Think it was probably aimed at train commuters calling in for a few bits rather than people taking their car to do a big shop.

I've seen a few other waitroses like that - there are (or used to be) smallish ones near wimbledon, twickenham and clapham junction stations - the one at clapham junction is / was on a road that was mainly buses only but a fairly busy shopping street.
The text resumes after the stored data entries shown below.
-- pv_equiv track=rewrite | github.com/quoccuongLE/metacareers_coding_puzzles | level_1/kaitenzushi.py | getMaximumEatenDishCount
-- ===== SOURCE A (Python) =====
-- from typing import List
--
-- def getMaximumEatenDishCount(N: int, D: List[int], K: int) -> int:
--   # Write your code here
--   window = {}
--   eaten_counter = 0
--
--   for d in D:
--     if not d in window or (eaten_counter - window[d]) > K:
--       window[d] = eaten_counter
--       eaten_counter += 1
--   return eaten_counter
-- ===== SOURCE B (Python) =====
-- from collections import deque
-- from typing import List
--
-- def getMaximumEatenDishCount(N: int, D: List[int], K: int) -> int:
--   # Sliding window of the K most recently eaten dishes: deque for order,
--   # set for O(1) membership, explicit FIFO eviction.
--   recent = deque()
--   recent_set = set()
--   count = 0
--   for d in D:
--     if d not in recent_set:
--       recent.append(d)
--       recent_set.add(d)
--       count += 1
--       if len(recent) > K:
--         recent_set.discard(recent.popleft())
--   return count
-- ===== Notes on version B (the rewrite author's own statement) =====
-- stated objective: idiomatic
-- what changed: Replaces the dict of last-eaten indices and index arithmetic by a sliding-window deque of the K most recently eaten dishes (plus a membership set) with explicit FIFO eviction.
import Mathlib
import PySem

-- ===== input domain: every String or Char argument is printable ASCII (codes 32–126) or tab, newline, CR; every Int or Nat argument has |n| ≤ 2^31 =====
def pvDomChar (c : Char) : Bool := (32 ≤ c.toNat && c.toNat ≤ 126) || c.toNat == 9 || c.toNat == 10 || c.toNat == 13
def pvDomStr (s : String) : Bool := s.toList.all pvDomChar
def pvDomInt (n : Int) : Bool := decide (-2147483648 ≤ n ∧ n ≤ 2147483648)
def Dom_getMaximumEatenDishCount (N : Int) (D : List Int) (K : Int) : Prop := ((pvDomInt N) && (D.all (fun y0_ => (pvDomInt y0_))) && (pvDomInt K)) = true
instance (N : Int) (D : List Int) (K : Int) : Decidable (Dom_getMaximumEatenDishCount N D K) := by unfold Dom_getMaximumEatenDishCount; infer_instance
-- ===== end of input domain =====

-- B replaces A's dict of eaten-indices and index arithmetic by a sliding-window
-- FIFO (deque + set) of the K most recently eaten dishes with explicit eviction.

-- ===== PORT A =====
-- state: (window : dict dish ↦ eaten-index, eaten_counter)
def kzStepA (K : Int) (st : PySem.Dict Int Int × Int) (d : Int) : PySem.Dict Int Int × Int :=
  if !(st.1.contains d) || (st.2 - st.1.getD d 0 > K) then (st.1.insert d st.2, st.2 + 1) else st

def getMaximumEatenDishCount (N : Int) (D : List Int) (K : Int) : Int :=
  (D.foldl (kzStepA K) (PySem.Dict.empty, 0)).2

-- ===== PORT B =====
-- state: (recent : FIFO of recently eaten dishes, oldest first; recent_set; count)
-- '.headD 0' totalizes recent.popleft(): the deque was just appended to, so it is never empty there.
def kzStepB (K : Int) (st : List Int × PySem.Set Int × Int) (d : Int) : List Int × PySem.Set Int × Int :=
  if PySem.Set.contains st.2.1 d then st
  else
    let r := st.1 ++ [d]
    let s := PySem.Set.add st.2.1 d
    if (r.length : Int) > K then (r.drop 1, PySem.Set.discard s (r.headD 0), st.2.2 + 1)
    else (r, s, st.2.2 + 1)

def getMaximumEatenDishCount_alt (N : Int) (D : List Int) (K : Int) : Int :=
  (D.foldl (kzStepB K) ([], PySem.Set.empty, 0)).2.2

-- ===== PRECONDITION & SPEC =====
def Spec_getMaximumEatenDishCount (N : Int) (D : List Int) (K : Int) (out : Int) : Prop := out = getMaximumEatenDishCount_alt N D K
instance (N : Int) (D : List Int) (K : Int) (out : Int) : Decidable (Spec_getMaximumEatenDishCount N D K out) := by unfold Spec_getMaximumEatenDishCount; infer_instance

-- ===== CLAIM (what is proved, stated in full; the proofs are below) =====
def Claim_equal_getMaximumEatenDishCount : Prop := ∀ (N : Int) (D : List Int) (K : Int), Dom_getMaximumEatenDishCount N D K → Spec_getMaximumEatenDishCount N D K (getMaximumEatenDishCount N D K)

-- ===== LEMMAS AND PROOFS =====

-- Invariant tying A's state (w, c) to B's window r and set s:
-- r holds exactly the dishes whose recorded eaten-index lies within K of c,
-- ordered by eaten-index c - r.length, …, c - 1; s has the same members as r.
def kzInv (K : Int) (w : PySem.Dict Int Int) (r : List Int) (s : PySem.Set Int) (c : Int) : Prop :=
  ((r.length : Int) ≤ max K 0) ∧
  (∀ j : Nat, (h : j < r.length) → w.get? r[j] = some (c - r.length + j)) ∧
  (∀ d i, w.get? d = some i → c - i ≤ K → d ∈ r) ∧
  (∀ x : Int, x ∈ s ↔ x ∈ r)

lemma kzInv_mem {K : Int} {w : PySem.Dict Int Int} {r : List Int} {s : PySem.Set Int} {c : Int}
    (h : kzInv K w r s c) {d : Int} (hd : d ∈ r) :
    ∃ i, w.get? d = some i ∧ c - i ≤ K := by
  obtain ⟨j, hj, rfl⟩ := List.mem_iff_getElem.mp hd
  refine ⟨c - r.length + j, h.2.1 j hj, ?_⟩
  have h1 : (1 : Int) ≤ (r.length : Int) := by exact_mod_cast Nat.one_le_iff_ne_zero.mpr (by omega)
  have := h.1
  omega

lemma kzInv_nodup {K : Int} {w : PySem.Dict Int Int} {r : List Int} {s : PySem.Set Int} {c : Int}
    (h : kzInv K w r s c) : r.Nodup := by
  rw [List.nodup_iff_injective_get]
  intro i j hij
  have hi := h.2.1 i.1 i.2
  have hj := h.2.1 j.1 j.2
  simp only [List.get_eq_getElem] at hij
  rw [hij, hj] at hi
  injection hi with hi
  have : (i.1 : Int) = j.1 := by omega
  exact Fin.ext (by exact_mod_cast this)

lemma kzStep_pres (K : Int) (w : PySem.Dict Int Int) (r : List Int) (s : PySem.Set Int) (c d : Int)
    (h : kzInv K w r s c) :
    (kzStepA K (w, c) d).2 = (kzStepB K (r, s, c) d).2.2 ∧
    kzInv K (kzStepA K (w, c) d).1 (kzStepB K (r, s, c) d).1 (kzStepB K (r, s, c) d).2.1
      (kzStepA K (w, c) d).2 := by
  by_cases hm : d ∈ r
  · -- dish is in the window: both sides skip
    obtain ⟨i, hi, hik⟩ := kzInv_mem h hm
    have hc : w.contains d = true := by
      rw [PySem.Dict.contains_eq_isSome_get?, hi]; rfl
    have hgd : w.getD d 0 = i := PySem.Dict.getD_of_get?_eq_some w 0 hi
    have hA : kzStepA K (w, c) d = (w, c) := by
      unfold kzStepA; rw [if_neg]; simp [hc, hgd]; omega
    have hsd : PySem.Set.contains s d = true := by
      simp only [PySem.Set.contains_eq_listContains, List.contains_eq_mem, decide_eq_true_eq]
      exact (h.2.2.2 d).mpr hm
    have hB : kzStepB K (r, s, c) d = (r, s, c) := by
      unfold kzStepB; rw [if_pos hsd]
    rw [hA, hB]; exact ⟨rfl, h⟩
  · -- dish not in the window: both sides eat
    have hsd : ¬ PySem.Set.contains s d = true := by
      simp only [PySem.Set.contains_eq_listContains, List.contains_eq_mem, decide_eq_true_eq]
      exact fun hc => hm ((h.2.2.2 d).mp hc)
    have hAcond : (!w.contains d || decide (c - w.getD d 0 > K)) = true := by
      cases hw : w.get? d with
      | none =>
        have : w.contains d = false := by
          rw [PySem.Dict.contains_eq_isSome_get?, hw]; rfl
        simp [this]
      | some i =>
        have hni : ¬ (c - i ≤ K) := fun hle => hm (h.2.2.1 d i hw hle)
        have hgd : w.getD d 0 = i := PySem.Dict.getD_of_get?_eq_some w 0 hw
        simp [hgd]; omega
    have hA : kzStepA K (w, c) d = (w.insert d c, c + 1) := by
      unfold kzStepA; rw [if_pos hAcond]
    rw [hA]
    by_cases hpop : ((r.length : Int) + 1) > K
    · -- window overflows: evict the oldest
      have hB : kzStepB K (r, s, c) d =
          ((r ++ [d]).drop 1, PySem.Set.discard (PySem.Set.add s d) ((r ++ [d]).headD 0), c + 1) := by
        unfold kzStepB; rw [if_neg hsd]
        simp only [List.length_append, List.length_cons, List.length_nil]
        rw [if_pos]; push_cast; omega
      rw [hB]
      refine ⟨rfl, ?_, ?_, ?_, ?_⟩
      · simp only [List.length_drop, List.length_append, List.length_cons, List.length_nil]
        have := h.1; push_cast; omega
      · intro j hj
        simp only [List.length_drop, List.length_append, List.length_cons, List.length_nil] at hj ⊢
        rw [List.getElem_drop]
        by_cases hjn : 1 + j < r.length
        · have he : (r ++ [d])[1 + j]'(by simp; omega) = r[1 + j] :=
            List.getElem_append_left (by omega)
          have hne : r[1 + j]'hjn ≠ d := fun hc => hm (hc ▸ List.getElem_mem hjn)
          rw [he, PySem.Dict.get?_insert_of_ne w c hne, h.2.1 (1 + j) hjn]
          congr 1; push_cast; omega
        · have hj1 : 1 + j = r.length := by omega
          have he : (r ++ [d])[1 + j]'(by simp; omega) = d := by
            rw [List.getElem_append_right (by omega)]; simp [hj1]
          rw [he, PySem.Dict.get?_insert_self]
          congr 1; push_cast; omega
      · intro d' i hdi hle
        rw [PySem.Dict.get?_insert] at hdi
        by_cases hdd : d' = d
        · subst hdd
          rw [if_pos rfl] at hdi
          injection hdi with hi; subst hi
          have hr : r.length ≠ 0 := by
            intro h0; rw [h0] at hpop; omega
          rw [List.drop_append_of_le_length (by omega)]
          exact List.mem_append_right _ (by simp)
        · rw [if_neg hdd] at hdi
          have hmem : d' ∈ r := h.2.2.1 d' i hdi (by omega)
          obtain ⟨j, hj, rfl⟩ := List.mem_iff_getElem.mp hmem
          have hij : i = c - r.length + j := by
            have := h.2.1 j hj; rw [hdi] at this; exact Option.some.inj this
          have hj1 : 1 ≤ j := by
            have hcast : (j : Int) < r.length := by exact_mod_cast hj
            omega
          refine List.mem_iff_getElem.mpr ⟨j - 1, by simp; omega, ?_⟩
          rw [List.getElem_drop]
          simp only [show 1 + (j - 1) = j from by omega]
          exact List.getElem_append_left hj
      · -- set clause after eviction
        intro x
        have hnd : r.Nodup := kzInv_nodup h
        rw [PySem.Set.mem_discard, PySem.Set.mem_add, h.2.2.2 x]
        cases r with
        | nil => simp
        | cons hd tl =>
          have hhd : (hd :: tl ++ [d]).headD 0 = hd := rfl
          rw [hhd]
          have hdrop : (hd :: tl ++ [d]).drop 1 = tl ++ [d] := rfl
          rw [hdrop]
          simp only [List.mem_cons, List.mem_append, List.not_mem_nil, or_false]
          constructor
          · rintro ⟨(hx | hx) | hx, hne⟩
            · exact absurd hx hne
            · exact Or.inl hx
            · exact Or.inr hx
          · rintro (hx | hx)
            · have hne : x ≠ hd := by
                intro hxe; subst hxe
                exact (List.nodup_cons.mp hnd).1 hx
              exact ⟨Or.inl (Or.inr hx), hne⟩
            · subst hx
              refine ⟨Or.inr rfl, ?_⟩
              intro hxe; subst hxe
              exact hm (List.mem_cons_self)
    · -- window still has room
      have hB : kzStepB K (r, s, c) d = (r ++ [d], PySem.Set.add s d, c + 1) := by
        unfold kzStepB; rw [if_neg hsd]
        simp only [List.length_append, List.length_cons, List.length_nil]
        rw [if_neg]; push_cast; omega
      rw [hB]
      refine ⟨rfl, ?_, ?_, ?_, ?_⟩
      · simp only [List.length_append, List.length_cons, List.length_nil]
        push_cast; omega
      · intro j hj
        simp only [List.length_append, List.length_cons, List.length_nil] at hj ⊢
        by_cases hjn : j < r.length
        · have he : (r ++ [d])[j]'(by simp; omega) = r[j] :=
            List.getElem_append_left (by omega)
          have hne : r[j]'hjn ≠ d := fun hc => hm (hc ▸ List.getElem_mem hjn)
          rw [he, PySem.Dict.get?_insert_of_ne w c hne, h.2.1 j hjn]
          congr 1; push_cast; omega
        · have hj1 : j = r.length := by omega
          have he : (r ++ [d])[j]'(by simp; omega) = d := by
            rw [List.getElem_append_right (by omega)]; simp [hj1]
          rw [he, PySem.Dict.get?_insert_self]
          congr 1; push_cast; omega
      · intro d' i hdi hle
        rw [PySem.Dict.get?_insert] at hdi
        by_cases hdd : d' = d
        · subst hdd; exact List.mem_append_right _ (by simp)
        · rw [if_neg hdd] at hdi
          exact List.mem_append_left _ (h.2.2.1 d' i hdi (by omega))
      · intro x
        rw [PySem.Set.mem_add, h.2.2.2 x]
        simp [List.mem_append, or_comm]
lemma kzLoop (K : Int) (D : List Int) :
    ∀ w r s c, kzInv K w r s c →
      (D.foldl (kzStepA K) (w, c)).2 = (D.foldl (kzStepB K) (r, s, c)).2.2 := by
  induction D with
  | nil => intro w r s c _; rfl
  | cons d D ih =>
    intro w r s c h
    have hs := kzStep_pres K w r s c d h
    simp only [List.foldl_cons]
    have hA : kzStepA K (w, c) d = ((kzStepA K (w, c) d).1, (kzStepA K (w, c) d).2) := rfl
    have hB : kzStepB K (r, s, c) d
        = ((kzStepB K (r, s, c) d).1, (kzStepB K (r, s, c) d).2.1, (kzStepB K (r, s, c) d).2.2) := rfl
    rw [hA, hB, ← hs.1]
    exact ih _ _ _ _ hs.2

lemma kzInv_init (K : Int) : kzInv K PySem.Dict.empty [] PySem.Set.empty 0 := by
  refine ⟨by simp, by simp, ?_, by simp [PySem.Set.empty]⟩
  intro d i hd
  simp [PySem.Dict.get?_empty] at hd

-- ===== VERDICT (by name: the statement is the Claim_ definition above) =====
theorem getMaximumEatenDishCount_spec : Claim_equal_getMaximumEatenDishCount := by
  intro N D K _
  unfold Spec_getMaximumEatenDishCount getMaximumEatenDishCount getMaximumEatenDishCount_alt
  exact kzLoop K D _ _ _ _ (kzInv_init K)
-- pv_equiv track=rewrite | github.com/blazerzar/advent-of-code | 2020/day_21.py | num_without_allergens
-- ===== SOURCE A (Python) =====
-- from typing import List, Tuple, Set, Dict
-- from collections import defaultdict
--
-- def num_without_allergens(food_list: List[Tuple[Set[str], Set[str]]]) \
--         -> Tuple[int, Dict[str, Set[str]]]:
--     """Return how many food from the list cannot contain any allergen"""
--     allergens_possible = dict()
--     num_of_appearances = defaultdict(int)
--
--     for foods, allergens in food_list:
--         # Increase appearances for each food
--         for food in foods:
--             num_of_appearances[food] += 1
--
--         # Add foods to allergens set
--         for allergen in allergens:
--             if allergen not in allergens_possible.keys():
--                 allergens_possible[allergen] = set(foods)
--             else:
--                 allergens_possible[allergen] &= foods
--
--     food_with_allergens = set.union(*(set(x)
--                                       for x in allergens_possible.values()))
--
--     count = 0
--     for food, appearances in num_of_appearances.items():
--         count += appearances if food not in food_with_allergens else 0
--     return count, allergens_possible
-- ===== SOURCE B (Python) =====
-- def num_without_allergens(food_list):
--     """Return how many food from the list cannot contain any allergen"""
--     # Counting instead of set intersection: a food can carry an allergen iff
--     # it appears in EVERY entry listing that allergen, i.e. its
--     # (allergen, food) pair count reaches the allergen's entry count.
--     n = {}      # allergen -> how many entries list it
--     first = {}  # allergen -> the foods of the first entry listing it
--     pair = {}   # (allergen, food) -> in how many of those entries the food appears
--     for foods, allergens in food_list:
--         for a in allergens:
--             n[a] = n.get(a, 0) + 1
--             if a not in first:
--                 first[a] = foods
--             for f in foods:
--                 pair[(a, f)] = pair.get((a, f), 0) + 1
--     allergens_possible = {a: {f for f in first[a] if pair[(a, f)] == n[a]}
--                           for a in n}
--     food_with_allergens = set.union(*allergens_possible.values())
--     count = sum(1 for foods, _ in food_list
--                 for f in foods if f not in food_with_allergens)
--     return count, allergens_possible
-- ===== Notes on version B (the rewrite author's own statement) =====
-- stated objective: alternative
-- what changed: B computes the possible-foods sets without any set intersection: one pass records, per allergen, how many entries list it, the foods of the first such entry, and per (allergen, food) pair in how many of those entries the food appears; each allergen's set is then the threshold filter 'pair count == entry count' over that first entry's foods, and A's appearance-counter dict is replaced by a final direct counting pass over the input.
-- outside the precondition, e.g. on num_without_allergens([({'a', 'b'}, set())]): A raises TypeError, B raises TypeError
import Mathlib
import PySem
depends quite who you believe just what proportion rail commuting has fallen by.  possibly stereotyping, but maybe the sort of commuters who would call in to a waitrose might be the ones more likely to be wfh-ing more of the time?


----------



## hash tag (Aug 19, 2022)

The Croydon Waitrose was quite a large one. The St John's Road Clapham one is supposed to be a large one but is very small and crowded. As Puddy_Tat says, it's in the heart of the areas shops.


----------



## ATOMIC SUPLEX (Aug 19, 2022)

Guineveretoo said:


> I am not surprised, frankly. The centre of Croydon is so dire these days it must be very difficult to get the footfall they need. And commuting hasn't really picked up properly. And, as pointed out, there is no parking nearby, so people like me go to other branches.


I think it's a lunchtime / evening meal/shop before going home type shop. Always seemed fairly full to me, but apparently it has always been struggling (not just recently). As someone who doesn't drive parking has never bothered me. Probably doesn't help that it is flanked by two sainsburys at each end of the street. 
I have no interest whatsoever of visiting sainsburys and tesco (the church street tesco has also gone according to my wife). 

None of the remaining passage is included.